Verso Nord non sarà un'alternativa al PD

Verso Nord senza bussola
la Nuova di Venezia — 02 novembre 2010
VENEZIA. Sarà «Verso Nord» l’alternativa veneta al Pd, il porto di approdo di chi ha deciso di andarsene dal partito? Chi conosce la politica veneta da anni, non da ieri, è scettico. E non solo per i precedenti rapidamente falliti del «partito dei sindaci» o del movimento del Nordest. Non tutti i delusi dal Pd condividono la trasformazione della nuova iniziativa politica in partito. E sul fronte opposto, c’è davvero chi pensa che l’ex presidente del Veneto Giancarlo Galan sia disposto a divorziare? Divorziare da Berlusconi nei fatti, e non a parole? Né appare in grado di dare una svolta radicale la tanto ventilata nascita di un terzo polo a livello nazionale: i politologi ne valutano la consistenza in un 10-15 per cento al massimo, dunque non in grado di far saltare il malconcio bipolarismo attuale. Almeno fino a che il Cavaliere non uscirà di scena.
C’è piuttosto ancora chi (e non sono pochi) intende lavorare dall’interno del Pd veneto per restituirlo all’idea originaria. Come Paolo Giaretta (nella foto), ex segretario del partito, tra i firmatari del documento di Veltroni. Che esorta a non seppellire le critiche, anche se aspre, ma ad affrontare un serio autoesame:
«Quando un partito comincia ad avere paura delle idee, a fare
la caricatura delle opinioni altrui, a evocare scenari scissionistici che non
esistono piuttosto che entrare nel merito delle proposte, vuol dire che non è in
buona salute. Facciamo un buon servizio al partito tacendo, e lasciando che
subisca questa deriva?».
E chiama in causa il severo giudizio di «Famiglia Cristiana» lì dove sostiene che la crisi del Pd è più grave di quella del Pdl, e che il partito è «incapace di un profondo rinnovamento culturale e della riscoperta dei valori di fondo su cui cotruire un mondo migliore». Ci sono nostalgie del Pci anni Cinquanta che vanno abbandonate, sostiene Giaretta; il quale sottolinea che «ho lavorato troppi anni per costruire un incontro tra i riformismi del Paese, per assistere oggi silente al rischio della sconfessione di quel progetto».

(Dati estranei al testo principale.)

-- pv_equiv track=rewrite | github.com/sombr/advent-of-code | 2015/day19/part1.py | compute_replacement
-- ===== SOURCE A (Python) =====
-- def compute_replacement(subs, string):
--     res = set()
--
--     for s, ts in subs.items():
--         parts = string.split(s)
--         if len(parts) == 1:
--             continue # not found
--
--         endpos = len(parts)
--         for pos in range(1, endpos):
--             for t in ts:
--                 newstr = parts.copy()
--                 for ipos in range(endpos-1, 0, -1):
--                     newstr.insert(ipos, t if pos == ipos else s)
--                 res.add( "".join(newstr) )
--
--     return res
-- ===== SOURCE B (Python) =====
-- def compute_replacement(subs, string):
--     # Scan occurrence offsets with str.find and build each result by direct
--     # slicing, instead of splitting and re-joining with an insert loop.
--     res = set()
--     for s, ts in subs.items():
--         start = 0
--         while True:
--             j = string.find(s, start)
--             if j == -1:
--                 break
--             for t in ts:
--                 res.add(string[:j] + t + string[j + len(s):])
--             start = j + len(s)
--     return res
-- ===== Notes on version B (the rewrite author's own statement) =====
-- stated objective: faster
-- what changed: B scans each pattern's occurrence offsets with str.find and builds every result by two direct string slices, instead of splitting the string into parts and rebuilding each result with a quadratic reverse insert loop before joining.
-- outside the precondition, e.g. on compute_replacement({'': ['X']}, 'ab'): A raises ValueError, B does not finish within the time limit
import Mathlib
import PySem

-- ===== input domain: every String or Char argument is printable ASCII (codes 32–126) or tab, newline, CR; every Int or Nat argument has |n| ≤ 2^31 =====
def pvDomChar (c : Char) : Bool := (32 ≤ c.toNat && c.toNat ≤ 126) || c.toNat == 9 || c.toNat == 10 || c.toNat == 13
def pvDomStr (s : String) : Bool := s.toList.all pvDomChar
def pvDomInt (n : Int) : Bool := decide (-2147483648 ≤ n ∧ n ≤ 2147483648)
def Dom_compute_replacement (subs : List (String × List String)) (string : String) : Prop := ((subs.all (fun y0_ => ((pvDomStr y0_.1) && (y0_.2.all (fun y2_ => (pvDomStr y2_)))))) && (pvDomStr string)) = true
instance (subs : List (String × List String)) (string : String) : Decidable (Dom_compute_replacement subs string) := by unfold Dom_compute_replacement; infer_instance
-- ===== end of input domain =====

-- B replaces A's split-then-rebuild-by-reverse-inserts construction with a find-offset
-- scan that builds each result by two direct slices (objective: faster, measured).

-- ===== PORT A =====
def compute_replacement (subs : List (String × List String)) (string : String) : List String :=
  (PySem.Dict.ofList subs).items.foldl (fun res sts =>
    match PySem.Str.split? string sts.1 with
    | none => res   -- Python raises ValueError here (separator = ""); excluded by Pre_
    | some parts =>
      if parts.length = 1 then res   -- 'continue': not found
      else
        let endpos : Int := parts.length
        (PySem.List.pyRange 1 endpos 1).foldl (fun res pos =>
          sts.2.foldl (fun res t =>
            PySem.Set.add res (PySem.Str.join ""
              (((PySem.List.pyRange (endpos - 1) 0 (-1)).foldl
                (fun acc ipos => PySem.List.insert acc ipos (if pos = ipos then t else sts.1)) parts)))) res) res)
    PySem.Set.empty

-- ===== PORT B =====
-- the 'while True' loop of Source B; the fuel (|string|+1) only makes the recursion total,
-- it is never exhausted when the separator is nonempty
def crAltLoop (string s : String) (ts : List String) : Nat → Int → PySem.Set String → PySem.Set String
  | 0, _, res => res
  | fuel+1, start, res =>
    let j := PySem.Str.findFrom string s start
    if j = -1 then res
    else
      crAltLoop string s ts fuel (j + PySem.Str.len s)
        (ts.foldl (fun r t => PySem.Set.add r
          (PySem.Str.slice string none (some j) ++ t ++ PySem.Str.slice string (some (j + PySem.Str.len s)) none)) res)

def compute_replacement_alt (subs : List (String × List String)) (string : String) : List String :=
  (PySem.Dict.ofList subs).items.foldl (fun res sts =>
    crAltLoop string sts.1 sts.2 (string.toList.length + 1) 0 res) PySem.Set.empty

-- ===== PRECONDITION & SPEC =====
-- Pre_ excludes an empty replacement key: there Python A raises ValueError (str.split
-- with an empty separator) and Python B does not terminate.
def Pre_compute_replacement (subs : List (String × List String)) (string : String) : Prop :=
  ∀ p ∈ subs, p.1 ≠ ""
instance (subs : List (String × List String)) (string : String) : Decidable (Pre_compute_replacement subs string) := by unfold Pre_compute_replacement; infer_instance

def pvWitness_compute_replacement : (List (String × List String)) × String := ([("ab", ["X", "Y"]), ("c", ["Z"])], "cabab")

def Spec_compute_replacement (subs : List (String × List String)) (string : String) (out : List String) : Prop := out = compute_replacement_alt subs string
instance (subs : List (String × List String)) (string : String) (out : List String) : Decidable (Spec_compute_replacement subs string out) := by unfold Spec_compute_replacement; infer_instance

-- ===== CLAIM (what is proved, stated in full; the proofs are below) =====
def Claim_equal_compute_replacement : Prop := ∀ (subs : List (String × List String)) (string : String), Dom_compute_replacement subs string → Pre_compute_replacement subs string → Spec_compute_replacement subs string (compute_replacement subs string)

-- ===== LEMMAS AND PROOFS =====

lemma pvFindGo_shift (sub : List Char) : ∀ (l : List Char) (k : Nat),
    PySem.Chars.find.go sub l k =
      if PySem.Chars.find.go sub l 0 = -1 then -1 else PySem.Chars.find.go sub l 0 + k := by
  intro l
  induction l with
  | nil =>
    intro k
    by_cases h : sub.isEmpty <;> simp [PySem.Chars.find.go, h]
  | cons c rest ih =>
    intro k
    by_cases h : sub.isPrefixOf (c :: rest)
    · simp [PySem.Chars.find.go, h]
    · simp only [PySem.Chars.find.go, h, if_false]
      rw [ih (k+1), ih 1]
      have h3 := (PySem.Chars.find_nonneg_iff rest sub).2
      have h4 := (PySem.Chars.find_ne_neg_one_iff rest sub).1
      by_cases h2 : PySem.Chars.find.go sub rest 0 = -1
      · simp [h2]
      · have h5 : (0:Int) ≤ PySem.Chars.find.go sub rest 0 := by
          simpa [PySem.Chars.find] using h3 (by simpa [PySem.Chars.find] using h4 (by simpa [PySem.Chars.find] using h2))
        simp only [h2, if_false]
        split_ifs <;> push_cast <;> omega

lemma pvFind_nil' (sub : List Char) (h : sub ≠ []) : PySem.Chars.find [] sub = -1 := by
  simp [PySem.Chars.find, PySem.Chars.find.go, List.isEmpty_iff, h]

lemma pvFind_cons_prefix (sub l : List Char) (c : Char) (h : sub.isPrefixOf (c :: l)) :
    PySem.Chars.find (c :: l) sub = 0 := by
  simp [PySem.Chars.find, PySem.Chars.find.go, h]

lemma pvFind_cons_not_prefix (sub l : List Char) (c : Char) (h : ¬ sub.isPrefixOf (c :: l)) :
    PySem.Chars.find (c :: l) sub =
      if PySem.Chars.find l sub = -1 then -1 else PySem.Chars.find l sub + 1 := by
  simp only [PySem.Chars.find, PySem.Chars.find.go, h, if_false]
  exact pvFindGo_shift sub l 1

lemma pvFind_decomp (sl cs : List Char) (h : 0 ≤ PySem.Chars.find cs sl) :
    cs = cs.take (PySem.Chars.find cs sl).toNat ++ sl ++
         cs.drop ((PySem.Chars.find cs sl).toNat + sl.length) ∧
    (PySem.Chars.find cs sl).toNat + sl.length ≤ cs.length := by
  obtain ⟨pref, hp⟩ := (PySem.Chars.find_spec h).1
  have hkle : (PySem.Chars.find cs sl).toNat ≤ cs.length := by
    have := PySem.Chars.find_le_length cs sl; omega
  have hdrop : cs.drop (PySem.Chars.find cs sl).toNat = sl ++ pref := hp.symm
  have hlen : (PySem.Chars.find cs sl).toNat + sl.length ≤ cs.length := by
    have := congrArg List.length hdrop
    simp only [List.length_drop, List.length_append] at this
    omega
  refine ⟨?_, hlen⟩
  have h2 : cs.drop ((PySem.Chars.find cs sl).toNat + sl.length) = pref := by
    have h3 := congrArg (List.drop sl.length) hdrop
    rw [List.drop_drop, List.drop_left] at h3
    simpa [Nat.add_comm] using h3
  rw [h2]
  conv_lhs => rw [← List.take_append_drop (PySem.Chars.find cs sl).toNat cs]
  rw [hdrop, List.append_assoc]

def splitRec (sl cs : List Char) : List (List Char) :=
  if h : PySem.Chars.find cs sl < 0 ∨ sl = [] then [cs]
  else
    cs.take (PySem.Chars.find cs sl).toNat ::
      splitRec sl (cs.drop ((PySem.Chars.find cs sl).toNat + sl.length))
termination_by cs.length
decreasing_by
  rcases not_or.mp h with ⟨h1, h2⟩
  have h0 : 0 ≤ PySem.Chars.find cs sl := le_of_not_gt h1
  have := (pvFind_decomp sl cs h0).2
  have hsl : 0 < sl.length := List.length_pos_of_ne_nil h2
  simp only [List.length_drop]
  omega

lemma pvSplitRec_ne_nil (sl cs : List Char) : splitRec sl cs ≠ [] := by
  rw [splitRec]
  split <;> simp

def pvConsHead (c : List Char) : List (List Char) → List (List Char)
  | [] => [c]
  | p :: ps => (c ++ p) :: ps

lemma pvSplitRec_cons (sl : List Char) (c : Char) (l : List Char) (hsl : sl ≠ [])
    (h : ¬ sl.isPrefixOf (c :: l)) :
    splitRec sl (c :: l) = pvConsHead [c] (splitRec sl l) := by
  have hf := pvFind_cons_not_prefix sl l c h
  by_cases h1 : PySem.Chars.find l sl = -1
  · have hc : PySem.Chars.find (c :: l) sl = -1 := by rw [hf]; simp [h1]
    rw [splitRec, dif_pos (by left; omega)]
    conv_rhs => rw [splitRec]
    rw [dif_pos (by left; omega)]
    simp [pvConsHead]
  · have h0 : (0:Int) ≤ PySem.Chars.find l sl := by
      have := (PySem.Chars.find_nonneg_iff l sl).2 ((PySem.Chars.find_ne_neg_one_iff l sl).1 h1)
      exact this
    have hc : PySem.Chars.find (c :: l) sl = PySem.Chars.find l sl + 1 := by rw [hf]; simp [h1]
    rw [splitRec, dif_neg (by push_neg; exact ⟨by omega, hsl⟩)]
    conv_rhs => rw [splitRec]
    rw [dif_neg (by push_neg; exact ⟨by omega, hsl⟩)]
    have ht : (PySem.Chars.find (c :: l) sl).toNat = (PySem.Chars.find l sl).toNat + 1 := by omega
    simp only [pvConsHead, ht, List.take_succ_cons, List.singleton_append]
    rw [show (PySem.Chars.find l sl).toNat + 1 + sl.length = ((PySem.Chars.find l sl).toNat + sl.length) + 1 from by omega]
    simp [List.drop_succ_cons]

lemma pvConsHead_nil_left (xs : List (List Char)) (h : xs ≠ []) : pvConsHead [] xs = xs := by
  cases xs with
  | nil => exact absurd rfl h
  | cons p ps => simp [pvConsHead]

Un progetto che con Veltroni aveva ottenuto il 34 per cento dei voti, e che ora è franato al 26. Sulle opinioni si può discutere, i numeri fanno testo. Cosa non ha funzionato nel Partito Democratico? Spiega dall’interno una voce critica come quella di Arturo Parisi: «In questi anni ci siamo dedicati alle conte, ci siamo contati molte volte, abbiamo contato un numero sempre maggiore di persone, abbiamo elaborato tecniche raffinate di conta. Quello che non sappiamo è che cosa abbiamo contato». E aggiunge: «Il nostre problema non sono né Veltroni né Franceschini né Bersani, e neppure D’Alema. Il problema è che in questa disgregazione in questa confusione, quella di cui il partito non dispone è una bussola. Da ciò la mia ossessiva ripetizione: dite pure con chi state, ma prima ancora che cosa volete».
Dall’esterno, un politologo autorevole come Luca Ricolfi parla di una crisi strutturale dei due maggiori soggetti politici, costituiti da appena due anni: «Se Pdl e Pd scricchiolano, non è solo perché i loro dirigenti sono litigiosi e irresponsabili. La ragione vera è che, per quanto appena nati, sono già due partiti vecchi».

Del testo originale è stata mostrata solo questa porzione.